-- pv_equiv track=rewrite | github.com/miliar/Code_Jam_Webscraper | solutions_python/solutions_year16_round0_nr3/3096.py | base_rep
-- ===== SOURCE A (Python) =====
-- def base_rep(s, base):
--     n = len(s)
--     num = 0
--     sig = 1
--     for i in range(n):
--         if s[n-i-1] == '1':
--            num = num + sig
--         sig = sig*base
--     return num
-- ===== SOURCE B (Python) =====
-- def base_rep(s, base):
--     num = 0
--     for c in s:
--         num = num * base + (1 if c == '1' else 0)
--     return num
-- ===== Notes on version B (the rewrite author's own statement) =====
-- stated objective: faster
-- what changed: Replaces the reversed-index loop that maintains a separate running power sig=base**i with a single left-to-right Horner accumulator num = num*base + bit, eliminating the index arithmetic and the extra big-int power multiplication per step.
import Mathlib
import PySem

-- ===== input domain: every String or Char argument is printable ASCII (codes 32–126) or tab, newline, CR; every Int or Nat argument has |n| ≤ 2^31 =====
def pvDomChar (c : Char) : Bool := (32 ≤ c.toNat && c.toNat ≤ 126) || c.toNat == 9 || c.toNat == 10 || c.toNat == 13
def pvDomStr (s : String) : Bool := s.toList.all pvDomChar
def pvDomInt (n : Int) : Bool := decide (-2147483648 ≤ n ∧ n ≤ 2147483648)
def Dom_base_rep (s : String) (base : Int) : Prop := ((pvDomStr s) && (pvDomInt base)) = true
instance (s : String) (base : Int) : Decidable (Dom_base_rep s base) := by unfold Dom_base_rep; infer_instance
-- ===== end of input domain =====

-- B replaces A's reversed-index loop with its running power by a left-to-right Horner accumulator (simpler).

-- ===== PORT A =====
def base_rep (s : String) (base : Int) : Int :=
  let n : Int := PySem.Str.len s
  ((PySem.List.pyRange 0 n 1).foldl
    (fun (p : Int × Int) i =>
      (if PySem.Str.pyGet? s (n - i - 1) = some '1' then p.1 + p.2 else p.1, p.2 * base))
    ((0 : Int), (1 : Int))).1

-- ===== PORT B =====
def base_rep_alt (s : String) (base : Int) : Int :=
  s.toList.foldl (fun num c => num * base + (if c = '1' then 1 else 0)) 0

-- ===== PRECONDITION & SPEC =====
def Spec_base_rep (s : String) (base : Int) (out : Int) : Prop := out = base_rep_alt s base
instance (s : String) (base : Int) (out : Int) : Decidable (Spec_base_rep s base out) := by unfold Spec_base_rep; infer_instance

-- ===== CLAIM (what is proved, stated in full; the proofs are below) =====
def Claim_equal_base_rep : Prop := ∀ (s : String) (base : Int), Dom_base_rep s base → Spec_base_rep s base (base_rep s base)

-- ===== LEMMAS AND PROOFS =====

-- Horner fold with an arbitrary start value.
theorem horner_gen (base : Int) (l : List Char) :
    ∀ a : Int, l.foldl (fun num c => num * base + (if c = '1' then 1 else 0)) a
      = a * base ^ l.length + l.foldl (fun num c => num * base + (if c = '1' then 1 else 0)) 0 := by
  induction l with
  | nil => intro a; simp
  | cons c t ih =>
    intro a
    simp only [List.foldl_cons, List.length_cons]
    rw [ih (a * base + _), ih (0 * base + _)]
    ring

-- A's right-to-left accumulate-with-power fold, as a pair, equals Horner.
theorem revfold_eq (base : Int) (l : List Char) :
    ∀ num sig : Int,
      l.reverse.foldl (fun (p : Int × Int) c =>
          (if c = '1' then p.1 + p.2 else p.1, p.2 * base)) (num, sig)
      = (num + sig * l.foldl (fun num c => num * base + (if c = '1' then 1 else 0)) 0,
         sig * base ^ l.length) := by
  induction l with
  | nil => intro num sig; simp
  | cons c t ih =>
    intro num sig
    rw [List.reverse_cons, List.foldl_append, List.foldl_cons, List.foldl_nil, ih,
      List.foldl_cons, horner_gen base t (0 * base + if c = '1' then 1 else 0)]
    by_cases h : c = '1' <;>
      simp only [h, if_pos, ite_false, List.length_cons, pow_succ] <;>
      refine Prod.ext ?_ ?_ <;> simp only [] <;> ring

theorem base_rep_eq_alt (s : String) (base : Int) : base_rep s base = base_rep_alt s base := by
  unfold base_rep base_rep_alt
  simp only [PySem.Str.len_eq]
  rw [PySem.List.foldl_congr_mem (g := fun (p : Int × Int) i =>
      (if PySem.List.pyGetD s.toList.reverse i ' ' = '1' then p.1 + p.2 else p.1, p.2 * base))]
  · rw [show ((s.toList.length : Int)) = ((s.toList.reverse.length : Int)) by simp,
      PySem.List.foldl_pyRange_zero_pyGetD' (f := fun (p : Int × Int) c =>
        (if c = '1' then p.1 + p.2 else p.1, p.2 * base))]
    rw [revfold_eq]
    simp
  · intro acc x hx
    rw [PySem.List.mem_pyRange_one] at hx
    obtain ⟨hx0, hxn⟩ := hx
    have hlen2 : x.toNat < s.toList.length := by omega
    have hlen : x.toNat < s.toList.reverse.length := by rw [List.length_reverse]; omega
    have hget : PySem.Str.pyGet? s ((s.toList.length : Int) - x - 1) = s.toList.reverse[x.toNat]? := by
      rw [show ((s.toList.length : Int) - x - 1) = ((s.toList.length - 1 - x.toNat : Nat) : Int) by
            omega,
        PySem.Str.pyGet?_natCast, List.getElem?_reverse hlen2]
    have hgetD : PySem.List.pyGetD s.toList.reverse x ' ' = s.toList.reverse[x.toNat]'hlen :=
      PySem.List.pyGetD_eq_getElem _ _ hx0 (by rw [List.length_reverse]; omega)
    simp only [hget, List.getElem?_eq_getElem hlen, Option.some.injEq, hgetD]

-- ===== VERDICT (by name: the statement is the Claim_ definition above) =====
theorem base_rep_spec : Claim_equal_base_rep := by
  intro s base _
  unfold Spec_base_rep
  exact base_rep_eq_alt s base
-- min? as a plain fold once the list is nonempty
lemma pv_min?_cons : ∀ (t : List String) (w : String),
    PySem.List.min? (w :: t) PySem.Str.len = some (t.foldl pvM w)
  | [], w => rfl
  | y :: t, w => by
    have h1 : PySem.List.min? (w :: y :: t) PySem.Str.len
        = PySem.List.min? (pvM w y :: t) PySem.Str.len := by
      show List.foldl _ (if PySem.Str.len y < PySem.Str.len w then some y else some w) t
        = List.foldl _ (some (pvM w y)) t
      unfold pvM; split <;> rfl
    rw [h1, pv_min?_cons t (pvM w y), List.foldl_cons]

lemma pv_foldl_g_eq_m (t : List String) (s : String) (hs : s ≠ "")
    (ht : ∀ w ∈ t, w ≠ "") : t.foldl pvG s = t.foldl pvM s := by
  induction t generalizing s with
  | nil => rfl
  | cons w t ih =>
    have hw : w ≠ "" := ht w (List.mem_cons_self ..)
    have hse : (s == "") = false := beq_eq_false_iff_ne.mpr hs
    have hstep : pvG s w = pvM s w := by simp [pvG, pvM, hse]
    rw [List.foldl_cons, List.foldl_cons, hstep]
    refine ih (pvM s w) ?_ (fun x hx => ht x (List.mem_cons_of_mem _ hx))
    unfold pvM; split <;> assumption

lemma pv_foldl_g_ne_empty (t : List String) (s : String) (hs : s ≠ "")
    (ht : ∀ w ∈ t, w ≠ "") : t.foldl pvG s ≠ "" := by
  induction t generalizing s with
  | nil => exact hs
  | cons w t ih =>
    rw [List.foldl_cons]
    refine ih (pvG s w) ?_ (fun x hx => ht x (List.mem_cons_of_mem _ hx))
    have hw : w ≠ "" := ht w (List.mem_cons_self ..)
    unfold pvG; split <;> assumption

-- coverage by an empty requirement list is trivial
lemma pv_covers_nil (w : String) : pvCoversB (PySem.Dict.counter ([] : List Char)) w = true := by
  rfl

-- the empty word covers the plate iff the plate requires no letters
lemma pv_covers_empty_iff (ys : List Char) :
    pvCoversB (PySem.Dict.counter ys) "" = true ↔ ys = [] := by
  constructor
  · intro hall
    cases hys : ys with
    | nil => rfl
    | cons c cs =>
      unfold pvCoversB at hall
      rw [PySem.Dict.items_counter] at hall
      have hc : c ∈ PySem.Set.ofList ys := (PySem.Set.mem_ofList ys c).mpr (by simp [hys])
      have := List.all_eq_true.mp hall _ (List.mem_map_of_mem hc)
      have hcnt : 1 ≤ ys.count c := List.count_pos_iff.mpr (by simp [hys])
      have hzero : (PySem.Chars.lower "".toList).count c = 0 := rfl
      simp only [hzero, decide_eq_true_eq] at this
      omega
  · intro h; subst h; rfl

lemma pv_g_empty_right (s : String) : pvG s "" = "" := by
  by_cases hs : s = ""
  · subst hs; rfl
  · simp [pvG, hs]

lemma pv_g_empty_left (w : String) : pvG "" w = w := by simp [pvG]
def pvKeep (di : List (String × List (String × String))) (k : String) : Bool :=
  if PySem.Str.isIn k "IfcMaterial" then true        -- same substring bypass as A
  else if (pvPrefixes.any (fun p => PySem.Str.startswith k p))
       || (pvSuffixes.any (fun s => PySem.Str.endswith k s))
       || (PySem.Set.contains pvExcludedSet k) then false
  else !((pvAncestryB di di.length k []).any
      (fun a => PySem.Set.contains pvSpecialAncestors a || PySem.Str.endswith a "Resource"))

def filter_concepts_alt (di : List (String × List (String × String))) : List (String × List (String × String)) :=
  di.filter (fun kv => pvKeep di kv.1)

-- ===== PRECONDITION & SPEC =====
-- the Parent edge of the concept graph: k's non-empty Parent entry, if k has one
def pvParentEdge (di : List (String × List (String × String))) (k : String) : Option String :=
  match di.find? (fun kv => kv.1 = k) with
  | some kv =>
      match kv.2.find? (fun e => e.1 = "Parent") with
      | some e => if e.2 = "" then none else some e.2
      | none => none
  | none => none

-- Pre_ excludes inputs whose Parent chain contains a cycle (some key is its own proper
-- Parent-ancestor): there Python A either raises RecursionError or, when a prefix/suffix test or
-- an early ancestor hit short-circuits the walk, returns a value — while B's chain-building
-- while-loop would not terminate.
def Pre_filter_concepts (di : List (String × List (String × String))) : Prop :=
  ∀ k ∈ di.map Prod.fst, ∀ n ∈ List.range di.length,
    (fun o => o.bind (pvParentEdge di))^[n + 1] (some k) ≠ some k
instance (di : List (String × List (String × String))) : Decidable (Pre_filter_concepts di) := by
  unfold Pre_filter_concepts; infer_instance

def pvWitness_filter_concepts : (List (String × List (String × String))) :=
  [("IfcWall", [("Parent", "IfcRoot")]), ("IfcRoot", [])]

def Spec_filter_concepts (di : List (String × List (String × String))) (out : List (String × List (String × String))) : Prop := out = filter_concepts_alt di
instance (di : List (String × List (String × String))) (out : List (String × List (String × String))) : Decidable (Spec_filter_concepts di out) := by unfold Spec_filter_concepts; infer_instance

-- ===== CLAIM (what is proved, stated in full; the proofs are below) =====
def Claim_equal_filter_concepts : Prop := ∀ (di : List (String × List (String × String))), Dom_filter_concepts di → Pre_filter_concepts di → Spec_filter_concepts di (filter_concepts di)

-- ===== LEMMAS AND PROOFS =====

-- B's step stripped of empty-string parents is A's step
theorem pvStepB_eq (di : List (String × List (String × String))) (k : String) :
    pvStepA di k = (match pvStepB di k with
      | some p => if p = "" then none else some p
      | none => none) := by
  unfold pvStepA pvStepB
  cases pvGetA di k with
  | none => rfl
  | some v =>
      by_cases hv : v = []
      · simp [hv]
      · cases hP : pvGetA v "Parent" <;> simp [hv, hP]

§

Aim of the exercise
Referring to the material above, set down exactly the lines between the line with "def Claim_equal_base_rep : Prop" and the line with "simp only [List.foldl_cons, List.length_cons]", inclusive, and no other lines.

Solution for this task
def Claim_equal_base_rep : Prop := ∀ (s : String) (base : Int), Dom_base_rep s base → Spec_base_rep s base (base_rep s base)

-- ===== LEMMAS AND PROOFS =====

-- Horner fold with an arbitrary start value.
theorem horner_gen (base : Int) (l : List Char) :
    ∀ a : Int, l.foldl (fun num c => num * base + (if c = '1' then 1 else 0)) a
      = a * base ^ l.length + l.foldl (fun num c => num * base + (if c = '1' then 1 else 0)) 0 := by
  induction l with
  | nil => intro a; simp
  | cons c t ih =>
    intro a
    simp only [List.foldl_cons, List.length_cons]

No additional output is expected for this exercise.